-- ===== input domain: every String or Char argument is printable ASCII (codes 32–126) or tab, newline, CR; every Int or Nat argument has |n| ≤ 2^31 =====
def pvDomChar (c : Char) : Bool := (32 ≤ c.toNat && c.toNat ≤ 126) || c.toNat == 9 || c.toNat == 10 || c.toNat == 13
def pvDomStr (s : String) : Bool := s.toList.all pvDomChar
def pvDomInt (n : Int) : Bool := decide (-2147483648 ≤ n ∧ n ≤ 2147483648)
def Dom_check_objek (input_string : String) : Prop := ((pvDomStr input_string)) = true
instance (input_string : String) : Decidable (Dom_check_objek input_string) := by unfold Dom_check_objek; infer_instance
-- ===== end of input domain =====

-- B replaces A's per-character DFA traversal by one membership test in the set of the five words the DFA accepts (objective: simpler).

-- ===== PORT A =====
def objek_transitions : PySem.Dict (String × Char) String := PySem.Dict.ofList [
  (("q0", 'p'), "q1"),
  (("q1", 'e'), "q2"),
  (("q2", 'm'), "q21"), (("q2", 'r'), "q3"), (("q2", 'n'), "q15"),
  (("q3", 'k'), "q4"), (("q3", 't'), "q10"),
  (("q4", 'a'), "q5"),
  (("q5", 'l'), "q6"),
  (("q6", 'i'), "q7"),
  (("q7", 'a'), "q8"),
  (("q8", 'n'), "q9"),
  (("q10", 'a'), "q11"),
  (("q11", 'm'), "q12"),
  (("q12", 'b'), "q13"),
  (("q13", 'a'), "q14"),
  (("q14", 'h'), "q7"),
  (("q15", 'g'), "q16"),
  (("q16", 'u'), "q17"),
  (("q17", 'r'), "q18"),
  (("q18", 'a'), "q19"),
  (("q19", 'n'), "q20"),
  (("q20", 'g'), "q7"),
  (("q21", 'f'), "q24"), (("q21", 'b'), "q22"),
  (("q22", 'a'), "q23"),
  (("q23", 'g'), "q6"),
  (("q24", 'a'), "q25"),
  (("q25", 'k'), "q26"),
  (("q26", 't'), "q27"),
  (("q27", 'o'), "q28"),
  (("q28", 'r'), "q7")]

def objek_accept_states : PySem.Set String := PySem.Set.ofList ["q9"]

def objek_initial_states : String := "q0"

-- the 'for char in input_string' loop with its early 'return False'
def checkLoop : String → List Char → Bool
  | state, [] => decide (state ∈ objek_accept_states)
  | state, char :: rest =>
    match objek_transitions.get? (state, char) with
    | some s' => checkLoop s' rest
    | none => false

def check_objek (input_string : String) : Bool :=
  checkLoop objek_initial_states input_string.toList

-- ===== PORT B =====
def ACCEPTED : PySem.Set String :=
  PySem.Set.ofList ["perkalian", "pertambahan", "pengurangan", "pembagian", "pemfaktoran"]

def check_objek_alt (input_string : String) : Bool :=
  decide (input_string ∈ ACCEPTED)

-- ===== PRECONDITION & SPEC =====
def Spec_check_objek (input_string : String) (out : Bool) : Prop := out = check_objek_alt input_string
instance (input_string : String) (out : Bool) : Decidable (Spec_check_objek input_string out) := by unfold Spec_check_objek; infer_instance

-- ===== CLAIM (what is proved, stated in full; the proofs are below) =====
def Claim_equal_check_objek : Prop := ∀ (input_string : String), Dom_check_objek input_string → Spec_check_objek input_string (check_objek input_string)

-- ===== LEMMAS AND PROOFS =====
-- Each suff_q<i> characterises the suffix language accepted from state q<i>; proved bottom-up (the DFA is acyclic).

lemma trans_eq : objek_transitions = PySem.Dict.mk [(("q0", 'p'), "q1"), (("q1", 'e'), "q2"), (("q2", 'm'), "q21"), (("q2", 'r'), "q3"), (("q2", 'n'), "q15"), (("q3", 'k'), "q4"), (("q3", 't'), "q10"), (("q4", 'a'), "q5"), (("q5", 'l'), "q6"), (("q6", 'i'), "q7"), (("q7", 'a'), "q8"), (("q8", 'n'), "q9"), (("q10", 'a'), "q11"), (("q11", 'm'), "q12"), (("q12", 'b'), "q13"), (("q13", 'a'), "q14"), (("q14", 'h'), "q7"), (("q15", 'g'), "q16"), (("q16", 'u'), "q17"), (("q17", 'r'), "q18"), (("q18", 'a'), "q19"), (("q19", 'n'), "q20"), (("q20", 'g'), "q7"), (("q21", 'f'), "q24"), (("q21", 'b'), "q22"), (("q22", 'a'), "q23"), (("q23", 'g'), "q6"), (("q24", 'a'), "q25"), (("q25", 'k'), "q26"), (("q26", 't'), "q27"), (("q27", 'o'), "q28"), (("q28", 'r'), "q7")] := by decide
-- step 3: A's dict characterised
theorem ciL_eq_swap (l : List Char) :
    ciL l = ((PySem.List.enumerate l 0).map Prod.swap).foldl
      (fun d p => d.modify p.1 [] (fun v => v ++ [p.2])) PySem.Dict.empty := by
  unfold ciL
  rw [List.foldl_map]
  simp

theorem getD_ciL (l : List Char) (c : Char) : (ciL l).getD c [] = occL l c := by
  rw [ciL_eq_swap, PySem.Dict.getD_foldl_modify_append]
  simp [occL, PySem.Dict.getD_empty]

theorem keys_ciL (l : List Char) : (ciL l).keys = PySem.Set.ofList l := by
  have h := PySem.Dict.keys_foldl_modify_key (PySem.List.enumerate l 0)
    (fun ic => ic.2) ([] : List Int) (fun d ic => fun v => v ++ [ic.1]) PySem.Dict.empty
  simpa [ciL, PySem.Dict.keys_empty, PySem.Set.update_nil_left,
    PySem.List.map_snd_enumerate] using h

theorem nodup_keys_ciL (l : List Char) : (ciL l).keys.Nodup := by
  rw [keys_ciL]; exact PySem.Set.nodup_ofList l

theorem items_ciL (l : List Char) :
    (ciL l).items = (PySem.Set.ofList l).map (fun c => (c, occL l c)) := by
  rw [PySem.Dict.items_eq_map_keys (ciL l) (nodup_keys_ciL l) ([] : List Int), keys_ciL]
  exact List.map_congr_left (fun c _ => by rw [getD_ciL])

-- step 4: occurrence lists
theorem mem_occL (l : List Char) (c : Char) (p : Int) :
    p ∈ occL l c ↔ ∃ (k : Nat) (h : k < l.length), p = (k : Int) ∧ l[k] = c := by
  simp only [occL, List.mem_map, List.mem_filter, PySem.List.mem_enumerate_iff]
  constructor
  · rintro ⟨q, ⟨⟨ic, ⟨k, hk, hic⟩, hswap⟩, hbeq⟩, hq2⟩
    subst hic
    refine ⟨k, hk, ?_, ?_⟩
    · rw [← hq2, ← hswap]; simp
    · have : q.1 = l[k] := by rw [← hswap]; simp
      rw [← beq_iff_eq.mp hbeq, this]
  · rintro ⟨k, hk, rfl, hc⟩
    refine ⟨(c, (k : Int)), ⟨⟨((k : Int), l[k]), ⟨k, hk, by simp⟩, by simp [hc]⟩, by simp⟩, rfl⟩

theorem pairwise_occL (l : List Char) (c : Char) : (occL l c).Pairwise (· < ·) := by
  apply List.Pairwise.map
  · exact fun p q h => h
  · apply List.Pairwise.filter
    rw [List.pairwise_map]
    exact (PySem.List.pairwise_lt_enumerate l 0).imp (fun h => h)

theorem occL_append (l : List Char) (x c : Char) :
    occL (l ++ [x]) c = occL l c ++ (if x == c then [(l.length : Int)] else []) := by
  simp only [occL, PySem.List.enumerate_append, List.map_append, List.filter_append]
  congr 1
  simp only [PySem.List.enumerate]
  by_cases hxc : x == c <;> simp [hxc, Prod.swap]

theorem occL_ne_nil (l : List Char) (c : Char) (h : c ∈ l) : occL l c ≠ [] := by
  obtain ⟨k, hk, rfl⟩ := List.mem_iff_getElem.mp h
  have : ((k : Int)) ∈ occL l l[k] := (mem_occL l l[k] k).mpr ⟨k, hk, rfl, rfl⟩
  exact List.ne_nil_of_mem this

-- step 5: adjacent pairs
theorem mem_adjP (v : List Int) (pq : Int × Int) (h : pq ∈ adjP v) : pq.1 ∈ v ∧ pq.2 ∈ v := by
  unfold adjP at h
  obtain ⟨pq1, pq2⟩ := pq
  obtain ⟨h1, h2⟩ := List.of_mem_zip h
  exact ⟨h1, List.mem_of_mem_tail h2⟩

theorem adjP_append_singleton (v : List Int) (y : Int) :
    adjP (v ++ [y]) = adjP v ++ (match v.getLast? with | none => [] | some a => [(a, y)]) := by
  induction v with
  | nil => rfl
  | cons a w ih =>
    cases w with
    | nil => rfl
    | cons b w' =>
      simp only [adjP, List.cons_append, List.zip_cons_cons, List.tail_cons] at *
      rw [ih, List.getLast?_cons_cons]

theorem adjP_pairwise_lt_fst (v : List Int) (h : v.Pairwise (· < ·)) :
    (adjP v).Pairwise (fun a b => a.1 < b.1) := by
  induction v with
  | nil => exact List.Pairwise.nil
  | cons a w ih =>
    cases w with
    | nil => exact List.Pairwise.nil
    | cons b w' =>
      have hw : (b :: w').Pairwise (· < ·) := h.tail
      have ha : ∀ x ∈ (b :: w'), a < x := (List.pairwise_cons.mp h).1
      refine List.pairwise_cons.mpr ⟨?_, ih hw⟩
      intro pq hpq
      exact ha pq.1 (mem_adjP _ pq hpq).1

-- two occurrence lists of different chars are disjoint
theorem occL_disjoint (l : List Char) (c c' : Char) (p : Int)
    (h : p ∈ occL l c) (h' : p ∈ occL l c') : c = c' := by
  obtain ⟨k, hk, rfl, hc⟩ := (mem_occL l c p).mp h
  obtain ⟨k', hk', hkk, hc'⟩ := (mem_occL l c' _).mp h'
  have : k = k' := by exact_mod_cast hkk
  subst this
  rw [← hc, ← hc']

theorem flatMap_adjP_pairwise (l : List Char) (ks : List Char) (hnd : ks.Nodup) :
    (ks.flatMap (fun c => adjP (occL l c))).Pairwise (fun a b => a.1 ≠ b.1) := by
  induction ks with
  | nil => exact List.Pairwise.nil
  | cons c rest ih =>
    rw [List.flatMap_cons, List.pairwise_append]
    refine ⟨?_, ih hnd.of_cons, ?_⟩
    · exact (adjP_pairwise_lt_fst _ (pairwise_occL l c)).imp (fun h => by omega)
    · intro a ha b hb hab
      obtain ⟨c', hc', hb'⟩ := List.mem_flatMap.mp hb
      have h1 : a.1 ∈ occL l c := (mem_adjP _ a ha).1
      have h2 : b.1 ∈ occL l c' := (mem_adjP _ b hb').1
      rw [hab] at h1
      have : c = c' := occL_disjoint l c c' b.1 h1 h2
      exact (List.nodup_cons.mp hnd).1 (this ▸ hc')

-- step 6: A's candidate list has pairwise-distinct left endpoints
theorem FL_pairwise (l : List Char) : (FL l).Pairwise (fun a b => a.1 ≠ b.1) := by
  exact flatMap_adjP_pairwise l _ (PySem.Set.nodup_ofList l)

-- step 7: the fold computes the unique (gap, left)-lexicographic minimum
theorem ltk_trans {a b c : Int × Int} (h1 : ltk a b) (h2 : ltk b c) : ltk a c := by
  unfold ltk at *; omega

theorem foldl_upd_some (L : List (Int × Int)) (m0 : Int × Int) :
    ∃ m, L.foldl upd (some m0) = some m ∧ m ∈ m0 :: L ∧ ∀ x ∈ m0 :: L, ¬ ltk x m := by
  induction L generalizing m0 with
  | nil =>
    refine ⟨m0, rfl, by simp, ?_⟩
    intro x hx
    simp at hx
    subst hx
    unfold ltk; omega
  | cons p L ih =>
    simp only [List.foldl_cons]
    by_cases hc : ltk p m0
    · have hc' := hc; unfold ltk at hc'
      have : upd (some m0) p = some p := by
        simp only [upd]; rw [if_pos hc']
      rw [this]
      obtain ⟨m, hm, hmem, hmin⟩ := ih p
      refine ⟨m, hm, ?_, ?_⟩
      · rcases List.mem_cons.mp hmem with h | h
        · simp [h]
        · simp [h]
      · intro x hx
        rcases List.mem_cons.mp hx with rfl | hx'
        · -- x = m0 : ¬ ltk m0 m; from ¬ltk p ... hmm need: ltk m0 m → ltk p m? no:
          -- ltk p m0; if ltk m0 m then ltk p m (trans) contradiction with hmin p.
          intro hcon
          exact hmin p (by simp) (ltk_trans hc hcon)
        · exact hmin x (by simp [hx'])
    · have hc' := hc; unfold ltk at hc'
      have : upd (some m0) p = some m0 := by
        simp only [upd]; rw [if_neg hc']
      rw [this]
      obtain ⟨m, hm, hmem, hmin⟩ := ih m0
      refine ⟨m, hm, ?_, ?_⟩
      · rcases List.mem_cons.mp hmem with h | h
        · simp [h]
        · simp [h]
      · intro x hx
        rcases List.mem_cons.mp hx with rfl | hx'
        · exact hmin x (by simp)
        · rcases List.mem_cons.mp hx' with rfl | hx''
          · -- x = p, ¬ ltk p m0, m minimal in m0::L: if ltk p m: m ... m could beat m0.
            -- ¬ ltk p m0 means m0 ≤ p in key order... and ¬ ltk x m for x in m0::L.
            -- suppose ltk p m. m ∈ m0::L. hmm need totality: ¬ltk p m0 → (ltk m0 p ∨ keys equal).
            -- then ltk p m ∧ (m0 ≤ p) → ltk m0 m? if ltk m0 p then trans ltk m0 m contra hmin m0.
            -- if keys equal (gap p = gap m0 ∧ p.1 = m0.1) then ltk p m ↔ ltk m0 m, contra.
            intro hcon
            have hm0 : ¬ ltk m0 m := hmin m0 (by simp)
            unfold ltk at *
            omega
          · exact hmin x (by simp [hx''])

theorem foldl_upd_none_spec (L : List (Int × Int)) (h : L ≠ []) :
    ∃ m, L.foldl upd none = some m ∧ m ∈ L ∧ ∀ x ∈ L, ¬ ltk x m := by
  cases L with
  | nil => exact absurd rfl h
  | cons p L =>
    simp only [List.foldl_cons]
    have : upd none p = some p := rfl
    rw [this]
    obtain ⟨m, hm, hmem, hmin⟩ := foldl_upd_some L p
    exact ⟨m, hm, hmem, hmin⟩

theorem min_unique (L : List (Int × Int)) (hpw : L.Pairwise (fun a b => a.1 ≠ b.1))
    (m m' : Int × Int) (hm : m ∈ L) (hm' : m' ∈ L)
    (h1 : ∀ x ∈ L, ¬ ltk x m) (h2 : ∀ x ∈ L, ¬ ltk x m') : m = m' := by
  by_contra hne
  have hsym : Symmetric (fun a b : Int × Int => a.1 ≠ b.1) := fun a b h => h.symm
  have hfst : m.1 ≠ m'.1 := hpw.forall hsym hm hm' hne
  have := h1 m' hm'
  have := h2 m hm
  unfold ltk at *
  omega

***

◆ Exercise aim: Reproduce each line of the records in which the word "omega" appears.

◆ Response below:
    · exact (adjP_pairwise_lt_fst _ (pairwise_occL l c)).imp (fun h => by omega)
  unfold ltk at *; omega
    unfold ltk; omega
            omega
  omega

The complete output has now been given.